> **EXERCISE AIM**
This exercise asks for every line of the material that includes the word "from".

RECORDS SUPPLIED: Begin

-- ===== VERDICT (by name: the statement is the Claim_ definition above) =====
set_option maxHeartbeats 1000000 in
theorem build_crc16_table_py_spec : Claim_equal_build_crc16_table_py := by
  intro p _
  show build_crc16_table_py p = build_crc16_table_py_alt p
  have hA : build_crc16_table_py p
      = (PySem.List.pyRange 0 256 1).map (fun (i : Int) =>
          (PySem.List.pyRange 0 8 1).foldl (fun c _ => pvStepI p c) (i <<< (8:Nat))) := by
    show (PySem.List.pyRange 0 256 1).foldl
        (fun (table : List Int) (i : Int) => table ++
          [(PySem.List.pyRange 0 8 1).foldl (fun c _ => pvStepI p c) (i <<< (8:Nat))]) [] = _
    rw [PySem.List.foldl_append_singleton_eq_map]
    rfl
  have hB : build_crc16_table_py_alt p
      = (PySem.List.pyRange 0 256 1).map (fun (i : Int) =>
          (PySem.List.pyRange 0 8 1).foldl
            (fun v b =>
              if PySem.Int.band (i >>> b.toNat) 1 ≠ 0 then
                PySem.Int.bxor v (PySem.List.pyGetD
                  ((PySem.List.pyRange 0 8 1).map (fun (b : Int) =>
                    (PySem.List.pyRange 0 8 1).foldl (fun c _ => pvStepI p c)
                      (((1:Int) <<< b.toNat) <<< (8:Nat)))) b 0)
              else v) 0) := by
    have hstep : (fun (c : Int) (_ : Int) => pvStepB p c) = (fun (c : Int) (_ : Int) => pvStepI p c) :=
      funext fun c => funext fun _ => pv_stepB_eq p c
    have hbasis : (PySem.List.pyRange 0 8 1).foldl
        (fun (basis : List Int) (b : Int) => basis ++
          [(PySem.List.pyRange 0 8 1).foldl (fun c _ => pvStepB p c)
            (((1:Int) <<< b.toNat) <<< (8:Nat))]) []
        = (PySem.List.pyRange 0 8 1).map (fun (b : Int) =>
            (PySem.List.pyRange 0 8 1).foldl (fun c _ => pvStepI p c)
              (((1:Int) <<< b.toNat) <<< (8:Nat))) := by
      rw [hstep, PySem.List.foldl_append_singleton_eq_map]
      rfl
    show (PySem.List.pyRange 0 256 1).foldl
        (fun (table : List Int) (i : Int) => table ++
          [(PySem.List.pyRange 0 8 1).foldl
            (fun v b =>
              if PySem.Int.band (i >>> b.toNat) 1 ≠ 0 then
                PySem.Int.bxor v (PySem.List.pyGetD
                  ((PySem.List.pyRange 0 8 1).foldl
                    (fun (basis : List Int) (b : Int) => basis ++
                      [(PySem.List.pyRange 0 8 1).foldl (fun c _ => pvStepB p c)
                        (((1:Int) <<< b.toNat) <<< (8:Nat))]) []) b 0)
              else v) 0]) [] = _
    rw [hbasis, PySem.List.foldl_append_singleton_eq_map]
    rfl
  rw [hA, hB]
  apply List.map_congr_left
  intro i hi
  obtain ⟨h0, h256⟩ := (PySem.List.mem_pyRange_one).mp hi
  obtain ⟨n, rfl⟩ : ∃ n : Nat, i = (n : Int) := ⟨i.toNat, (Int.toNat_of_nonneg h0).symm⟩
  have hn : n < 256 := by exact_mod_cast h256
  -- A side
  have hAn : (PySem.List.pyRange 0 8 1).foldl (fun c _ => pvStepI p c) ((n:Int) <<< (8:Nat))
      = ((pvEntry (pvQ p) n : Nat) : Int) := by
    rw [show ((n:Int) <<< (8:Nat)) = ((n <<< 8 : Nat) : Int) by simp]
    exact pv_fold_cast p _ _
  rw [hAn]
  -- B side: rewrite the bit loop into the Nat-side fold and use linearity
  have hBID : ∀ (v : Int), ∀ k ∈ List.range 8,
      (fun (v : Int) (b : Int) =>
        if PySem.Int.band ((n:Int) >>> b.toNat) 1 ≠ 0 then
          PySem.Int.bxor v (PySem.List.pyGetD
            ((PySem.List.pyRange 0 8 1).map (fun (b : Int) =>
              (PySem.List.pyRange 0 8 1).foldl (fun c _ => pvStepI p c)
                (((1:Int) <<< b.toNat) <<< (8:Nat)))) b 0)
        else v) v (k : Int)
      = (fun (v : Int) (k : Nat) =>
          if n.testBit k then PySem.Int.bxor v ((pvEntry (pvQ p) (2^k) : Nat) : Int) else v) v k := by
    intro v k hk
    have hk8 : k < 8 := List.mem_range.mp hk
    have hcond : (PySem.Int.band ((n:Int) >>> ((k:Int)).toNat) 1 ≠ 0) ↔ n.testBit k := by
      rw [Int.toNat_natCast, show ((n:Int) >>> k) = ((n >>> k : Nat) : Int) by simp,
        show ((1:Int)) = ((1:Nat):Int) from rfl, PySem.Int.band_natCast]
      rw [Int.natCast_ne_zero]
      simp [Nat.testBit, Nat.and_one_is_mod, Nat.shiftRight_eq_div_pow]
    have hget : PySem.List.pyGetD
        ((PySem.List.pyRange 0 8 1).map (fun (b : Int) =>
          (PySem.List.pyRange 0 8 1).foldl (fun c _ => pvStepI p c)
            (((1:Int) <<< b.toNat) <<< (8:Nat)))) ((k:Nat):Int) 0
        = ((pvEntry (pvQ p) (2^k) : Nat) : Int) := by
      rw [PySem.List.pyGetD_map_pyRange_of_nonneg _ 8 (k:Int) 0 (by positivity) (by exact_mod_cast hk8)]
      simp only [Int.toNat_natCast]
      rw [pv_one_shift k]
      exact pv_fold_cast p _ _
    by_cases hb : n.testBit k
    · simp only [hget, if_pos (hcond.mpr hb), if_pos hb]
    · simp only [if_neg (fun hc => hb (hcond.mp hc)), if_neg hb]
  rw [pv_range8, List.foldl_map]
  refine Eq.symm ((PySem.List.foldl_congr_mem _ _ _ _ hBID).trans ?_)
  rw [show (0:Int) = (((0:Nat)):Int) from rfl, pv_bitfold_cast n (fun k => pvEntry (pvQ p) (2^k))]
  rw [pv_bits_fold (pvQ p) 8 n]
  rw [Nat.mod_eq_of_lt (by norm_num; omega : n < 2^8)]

RECORDS SUPPLIED: End
RECORDS SUPPLIED: Begin

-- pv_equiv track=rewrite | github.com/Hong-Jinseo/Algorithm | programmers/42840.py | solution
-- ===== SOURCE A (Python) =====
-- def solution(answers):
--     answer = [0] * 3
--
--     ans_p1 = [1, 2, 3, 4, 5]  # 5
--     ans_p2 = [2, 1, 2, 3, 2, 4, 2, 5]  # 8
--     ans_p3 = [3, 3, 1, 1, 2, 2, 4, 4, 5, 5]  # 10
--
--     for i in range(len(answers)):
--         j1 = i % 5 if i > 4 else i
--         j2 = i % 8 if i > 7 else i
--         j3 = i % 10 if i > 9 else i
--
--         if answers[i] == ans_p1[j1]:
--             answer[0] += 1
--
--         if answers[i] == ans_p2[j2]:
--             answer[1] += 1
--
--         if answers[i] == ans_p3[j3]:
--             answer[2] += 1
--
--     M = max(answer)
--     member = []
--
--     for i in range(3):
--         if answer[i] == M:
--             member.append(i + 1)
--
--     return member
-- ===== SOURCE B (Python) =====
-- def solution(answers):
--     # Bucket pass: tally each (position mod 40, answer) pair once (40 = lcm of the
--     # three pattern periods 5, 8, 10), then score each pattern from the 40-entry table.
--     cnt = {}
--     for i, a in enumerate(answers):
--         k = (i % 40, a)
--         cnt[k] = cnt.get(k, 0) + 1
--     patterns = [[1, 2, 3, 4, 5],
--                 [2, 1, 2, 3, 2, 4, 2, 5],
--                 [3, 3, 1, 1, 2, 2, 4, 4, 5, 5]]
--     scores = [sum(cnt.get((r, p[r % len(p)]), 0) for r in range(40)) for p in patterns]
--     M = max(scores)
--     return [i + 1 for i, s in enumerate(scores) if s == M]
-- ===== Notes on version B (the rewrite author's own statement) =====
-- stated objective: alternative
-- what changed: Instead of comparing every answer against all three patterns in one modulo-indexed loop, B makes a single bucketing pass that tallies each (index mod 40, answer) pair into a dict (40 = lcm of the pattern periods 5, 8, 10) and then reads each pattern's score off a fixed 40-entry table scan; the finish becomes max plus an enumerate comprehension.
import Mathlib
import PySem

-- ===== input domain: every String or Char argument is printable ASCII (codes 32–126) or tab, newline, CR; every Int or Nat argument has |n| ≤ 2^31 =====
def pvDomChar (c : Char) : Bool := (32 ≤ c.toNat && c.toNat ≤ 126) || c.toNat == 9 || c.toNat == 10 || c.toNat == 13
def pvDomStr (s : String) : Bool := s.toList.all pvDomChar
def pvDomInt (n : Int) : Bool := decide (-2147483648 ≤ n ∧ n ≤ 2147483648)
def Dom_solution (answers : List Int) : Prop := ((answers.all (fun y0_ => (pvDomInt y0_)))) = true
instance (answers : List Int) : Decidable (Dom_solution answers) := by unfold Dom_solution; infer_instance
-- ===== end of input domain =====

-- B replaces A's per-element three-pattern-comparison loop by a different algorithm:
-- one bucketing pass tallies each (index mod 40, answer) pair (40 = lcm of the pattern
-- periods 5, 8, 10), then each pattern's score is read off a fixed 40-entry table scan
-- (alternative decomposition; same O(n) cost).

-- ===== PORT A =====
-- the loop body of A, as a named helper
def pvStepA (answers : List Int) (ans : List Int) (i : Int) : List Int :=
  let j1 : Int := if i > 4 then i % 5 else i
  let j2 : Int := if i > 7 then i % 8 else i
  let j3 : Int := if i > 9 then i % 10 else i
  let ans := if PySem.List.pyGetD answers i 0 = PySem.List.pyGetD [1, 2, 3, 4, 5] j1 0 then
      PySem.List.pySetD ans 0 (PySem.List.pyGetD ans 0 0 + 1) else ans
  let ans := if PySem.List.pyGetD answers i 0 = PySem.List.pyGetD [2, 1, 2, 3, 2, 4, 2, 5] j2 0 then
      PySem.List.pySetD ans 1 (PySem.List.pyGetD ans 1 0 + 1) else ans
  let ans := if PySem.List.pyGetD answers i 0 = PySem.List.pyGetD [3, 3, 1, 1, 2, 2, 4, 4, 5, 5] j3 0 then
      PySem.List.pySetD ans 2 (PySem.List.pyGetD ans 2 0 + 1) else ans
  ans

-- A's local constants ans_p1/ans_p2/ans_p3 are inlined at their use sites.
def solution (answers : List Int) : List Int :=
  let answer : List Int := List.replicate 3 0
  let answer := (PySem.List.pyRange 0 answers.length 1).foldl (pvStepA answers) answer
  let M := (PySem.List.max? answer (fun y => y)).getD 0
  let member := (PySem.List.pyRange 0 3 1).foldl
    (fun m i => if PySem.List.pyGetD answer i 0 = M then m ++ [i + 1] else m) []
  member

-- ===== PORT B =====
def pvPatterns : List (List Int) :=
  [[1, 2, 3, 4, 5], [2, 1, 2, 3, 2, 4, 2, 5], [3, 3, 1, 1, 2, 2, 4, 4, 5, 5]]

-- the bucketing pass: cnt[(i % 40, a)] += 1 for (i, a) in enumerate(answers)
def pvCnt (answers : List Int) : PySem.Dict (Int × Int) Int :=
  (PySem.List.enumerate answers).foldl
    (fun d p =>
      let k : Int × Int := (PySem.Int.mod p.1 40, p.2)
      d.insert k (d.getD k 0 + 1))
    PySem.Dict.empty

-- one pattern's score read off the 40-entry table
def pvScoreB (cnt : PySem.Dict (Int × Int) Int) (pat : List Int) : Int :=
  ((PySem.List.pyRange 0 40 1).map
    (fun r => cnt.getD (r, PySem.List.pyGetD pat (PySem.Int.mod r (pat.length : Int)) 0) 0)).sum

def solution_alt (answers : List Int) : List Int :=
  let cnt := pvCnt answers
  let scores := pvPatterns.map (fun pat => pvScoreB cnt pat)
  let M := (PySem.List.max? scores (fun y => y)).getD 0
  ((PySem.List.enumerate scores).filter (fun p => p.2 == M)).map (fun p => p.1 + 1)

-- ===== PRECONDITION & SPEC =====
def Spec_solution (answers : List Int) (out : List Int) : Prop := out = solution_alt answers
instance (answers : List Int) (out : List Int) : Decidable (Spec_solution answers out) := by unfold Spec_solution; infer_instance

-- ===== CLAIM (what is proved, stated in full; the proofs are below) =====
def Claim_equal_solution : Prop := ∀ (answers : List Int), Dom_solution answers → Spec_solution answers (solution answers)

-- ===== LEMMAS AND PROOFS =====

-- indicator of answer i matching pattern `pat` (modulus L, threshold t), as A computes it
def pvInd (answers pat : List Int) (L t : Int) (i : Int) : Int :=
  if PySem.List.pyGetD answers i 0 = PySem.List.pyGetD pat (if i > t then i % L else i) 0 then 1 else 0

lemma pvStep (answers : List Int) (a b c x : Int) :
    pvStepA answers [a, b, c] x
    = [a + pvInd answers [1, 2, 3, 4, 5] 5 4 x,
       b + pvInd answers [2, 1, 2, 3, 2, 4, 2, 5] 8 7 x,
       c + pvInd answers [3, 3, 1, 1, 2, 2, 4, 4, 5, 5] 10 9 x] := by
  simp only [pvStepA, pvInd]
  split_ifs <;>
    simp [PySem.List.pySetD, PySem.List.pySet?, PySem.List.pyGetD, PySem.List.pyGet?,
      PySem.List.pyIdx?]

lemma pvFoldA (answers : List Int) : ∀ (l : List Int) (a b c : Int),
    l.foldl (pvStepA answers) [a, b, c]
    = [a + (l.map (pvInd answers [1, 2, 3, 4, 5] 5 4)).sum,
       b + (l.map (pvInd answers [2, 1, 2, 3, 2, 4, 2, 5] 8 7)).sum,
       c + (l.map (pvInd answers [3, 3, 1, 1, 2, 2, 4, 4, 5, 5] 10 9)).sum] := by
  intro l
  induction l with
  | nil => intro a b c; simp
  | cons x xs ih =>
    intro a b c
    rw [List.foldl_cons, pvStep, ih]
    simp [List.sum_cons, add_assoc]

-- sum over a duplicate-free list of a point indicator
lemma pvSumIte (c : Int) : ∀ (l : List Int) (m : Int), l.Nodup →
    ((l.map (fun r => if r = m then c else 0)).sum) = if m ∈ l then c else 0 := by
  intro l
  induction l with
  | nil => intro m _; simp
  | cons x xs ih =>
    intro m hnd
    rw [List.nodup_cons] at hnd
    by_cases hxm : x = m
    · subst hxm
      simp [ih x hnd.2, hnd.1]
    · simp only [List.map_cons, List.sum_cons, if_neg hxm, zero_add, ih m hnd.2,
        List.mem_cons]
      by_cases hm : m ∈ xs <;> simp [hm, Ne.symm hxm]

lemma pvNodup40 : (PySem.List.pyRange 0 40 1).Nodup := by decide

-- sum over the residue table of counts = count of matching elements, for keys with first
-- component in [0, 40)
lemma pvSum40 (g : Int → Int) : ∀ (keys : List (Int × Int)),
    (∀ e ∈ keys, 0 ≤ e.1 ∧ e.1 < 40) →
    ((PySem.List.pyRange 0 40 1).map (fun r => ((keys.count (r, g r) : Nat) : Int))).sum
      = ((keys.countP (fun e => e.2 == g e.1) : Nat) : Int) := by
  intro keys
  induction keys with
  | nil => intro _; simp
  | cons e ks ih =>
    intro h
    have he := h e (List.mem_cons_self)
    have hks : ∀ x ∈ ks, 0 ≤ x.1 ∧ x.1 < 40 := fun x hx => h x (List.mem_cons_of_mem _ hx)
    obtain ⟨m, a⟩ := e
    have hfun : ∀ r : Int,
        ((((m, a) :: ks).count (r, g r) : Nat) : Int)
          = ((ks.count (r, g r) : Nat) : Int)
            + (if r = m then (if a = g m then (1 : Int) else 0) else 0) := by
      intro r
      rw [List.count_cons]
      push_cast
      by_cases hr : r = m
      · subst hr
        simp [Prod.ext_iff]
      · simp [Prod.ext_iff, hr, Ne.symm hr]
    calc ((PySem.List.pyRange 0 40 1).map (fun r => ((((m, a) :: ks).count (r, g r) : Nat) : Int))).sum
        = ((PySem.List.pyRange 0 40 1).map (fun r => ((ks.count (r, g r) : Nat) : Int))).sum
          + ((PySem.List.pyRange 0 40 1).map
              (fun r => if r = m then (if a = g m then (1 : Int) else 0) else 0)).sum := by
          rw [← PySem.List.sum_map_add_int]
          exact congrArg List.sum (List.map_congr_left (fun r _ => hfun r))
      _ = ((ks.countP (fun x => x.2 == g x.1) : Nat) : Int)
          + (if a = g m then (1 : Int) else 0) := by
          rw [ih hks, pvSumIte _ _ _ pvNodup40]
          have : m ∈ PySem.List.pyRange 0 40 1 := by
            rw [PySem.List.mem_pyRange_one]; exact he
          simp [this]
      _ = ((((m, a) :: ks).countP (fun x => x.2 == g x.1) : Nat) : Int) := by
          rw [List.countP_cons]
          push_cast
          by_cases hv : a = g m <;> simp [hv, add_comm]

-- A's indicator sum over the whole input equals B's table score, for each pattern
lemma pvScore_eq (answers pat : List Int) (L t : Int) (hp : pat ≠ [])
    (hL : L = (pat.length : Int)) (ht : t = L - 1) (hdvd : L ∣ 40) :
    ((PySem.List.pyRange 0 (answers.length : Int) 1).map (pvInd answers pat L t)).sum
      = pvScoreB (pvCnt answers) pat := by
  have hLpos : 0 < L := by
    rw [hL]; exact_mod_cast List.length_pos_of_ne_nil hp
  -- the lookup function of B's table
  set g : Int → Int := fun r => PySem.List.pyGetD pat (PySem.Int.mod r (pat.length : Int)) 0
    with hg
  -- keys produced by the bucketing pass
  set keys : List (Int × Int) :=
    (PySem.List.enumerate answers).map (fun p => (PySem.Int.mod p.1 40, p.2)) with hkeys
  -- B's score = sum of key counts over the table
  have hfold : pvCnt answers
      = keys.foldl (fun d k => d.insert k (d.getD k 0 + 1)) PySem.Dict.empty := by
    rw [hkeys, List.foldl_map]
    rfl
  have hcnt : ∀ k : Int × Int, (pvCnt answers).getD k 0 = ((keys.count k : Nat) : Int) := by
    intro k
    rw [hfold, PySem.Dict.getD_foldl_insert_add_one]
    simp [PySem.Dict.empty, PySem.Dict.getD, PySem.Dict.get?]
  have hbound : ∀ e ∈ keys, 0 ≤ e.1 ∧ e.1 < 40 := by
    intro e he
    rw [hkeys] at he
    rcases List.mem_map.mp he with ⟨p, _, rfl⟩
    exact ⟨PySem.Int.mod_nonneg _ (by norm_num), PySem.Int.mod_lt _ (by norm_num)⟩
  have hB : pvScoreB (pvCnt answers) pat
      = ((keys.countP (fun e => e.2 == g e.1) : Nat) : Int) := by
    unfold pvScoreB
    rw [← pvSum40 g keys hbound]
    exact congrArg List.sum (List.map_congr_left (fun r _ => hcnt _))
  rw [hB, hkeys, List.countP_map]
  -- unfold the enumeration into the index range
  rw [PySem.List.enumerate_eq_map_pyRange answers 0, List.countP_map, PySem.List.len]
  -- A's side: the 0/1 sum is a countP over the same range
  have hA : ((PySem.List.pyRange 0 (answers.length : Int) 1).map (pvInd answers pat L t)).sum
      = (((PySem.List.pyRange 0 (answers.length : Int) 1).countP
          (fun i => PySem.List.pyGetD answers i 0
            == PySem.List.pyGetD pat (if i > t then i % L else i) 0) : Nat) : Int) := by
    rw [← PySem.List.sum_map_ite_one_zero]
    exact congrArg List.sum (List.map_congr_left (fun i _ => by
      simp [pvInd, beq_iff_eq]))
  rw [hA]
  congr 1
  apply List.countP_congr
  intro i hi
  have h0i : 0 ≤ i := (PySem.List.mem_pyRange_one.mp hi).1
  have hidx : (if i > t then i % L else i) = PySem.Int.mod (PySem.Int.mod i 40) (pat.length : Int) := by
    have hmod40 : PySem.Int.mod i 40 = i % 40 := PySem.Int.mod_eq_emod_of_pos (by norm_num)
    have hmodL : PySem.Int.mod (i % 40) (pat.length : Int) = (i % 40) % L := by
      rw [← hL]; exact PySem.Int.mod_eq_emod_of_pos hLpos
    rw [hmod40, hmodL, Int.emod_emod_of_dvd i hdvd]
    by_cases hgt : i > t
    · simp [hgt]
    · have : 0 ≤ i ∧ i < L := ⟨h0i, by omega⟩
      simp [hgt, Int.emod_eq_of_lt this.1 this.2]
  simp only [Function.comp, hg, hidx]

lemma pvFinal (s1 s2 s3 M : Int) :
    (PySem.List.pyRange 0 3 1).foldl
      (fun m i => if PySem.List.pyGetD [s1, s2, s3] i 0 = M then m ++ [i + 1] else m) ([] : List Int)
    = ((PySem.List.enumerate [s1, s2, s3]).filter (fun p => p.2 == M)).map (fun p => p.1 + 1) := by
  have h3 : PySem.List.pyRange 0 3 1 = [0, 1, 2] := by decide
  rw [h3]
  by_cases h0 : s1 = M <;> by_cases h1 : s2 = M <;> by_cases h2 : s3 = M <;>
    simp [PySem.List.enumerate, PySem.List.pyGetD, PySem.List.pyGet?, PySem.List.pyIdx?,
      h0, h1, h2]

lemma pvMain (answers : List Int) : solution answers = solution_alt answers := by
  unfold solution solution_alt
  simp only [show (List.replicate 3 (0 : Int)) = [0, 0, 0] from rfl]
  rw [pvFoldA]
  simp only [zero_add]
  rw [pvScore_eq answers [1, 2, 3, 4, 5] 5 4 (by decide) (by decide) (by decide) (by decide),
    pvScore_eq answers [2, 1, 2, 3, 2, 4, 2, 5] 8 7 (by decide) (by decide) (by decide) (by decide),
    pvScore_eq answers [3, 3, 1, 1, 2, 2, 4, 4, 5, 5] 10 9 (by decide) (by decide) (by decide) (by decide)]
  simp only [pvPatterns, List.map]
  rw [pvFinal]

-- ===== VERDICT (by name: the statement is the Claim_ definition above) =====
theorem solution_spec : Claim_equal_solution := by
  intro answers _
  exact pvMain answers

RECORDS SUPPLIED: End

> **ANSWER SECTION**
        show ((1:Int)) = ((1:Nat):Int) from rfl, PySem.Int.band_natCast]
  rw [show (0:Int) = (((0:Nat)):Int) from rfl, pv_bitfold_cast n (fun k => pvEntry (pvQ p) (2^k))]
--     # three pattern periods 5, 8, 10), then score each pattern from the 40-entry table.
  simp only [show (List.replicate 3 (0 : Int)) = [0, 0, 0] from rfl]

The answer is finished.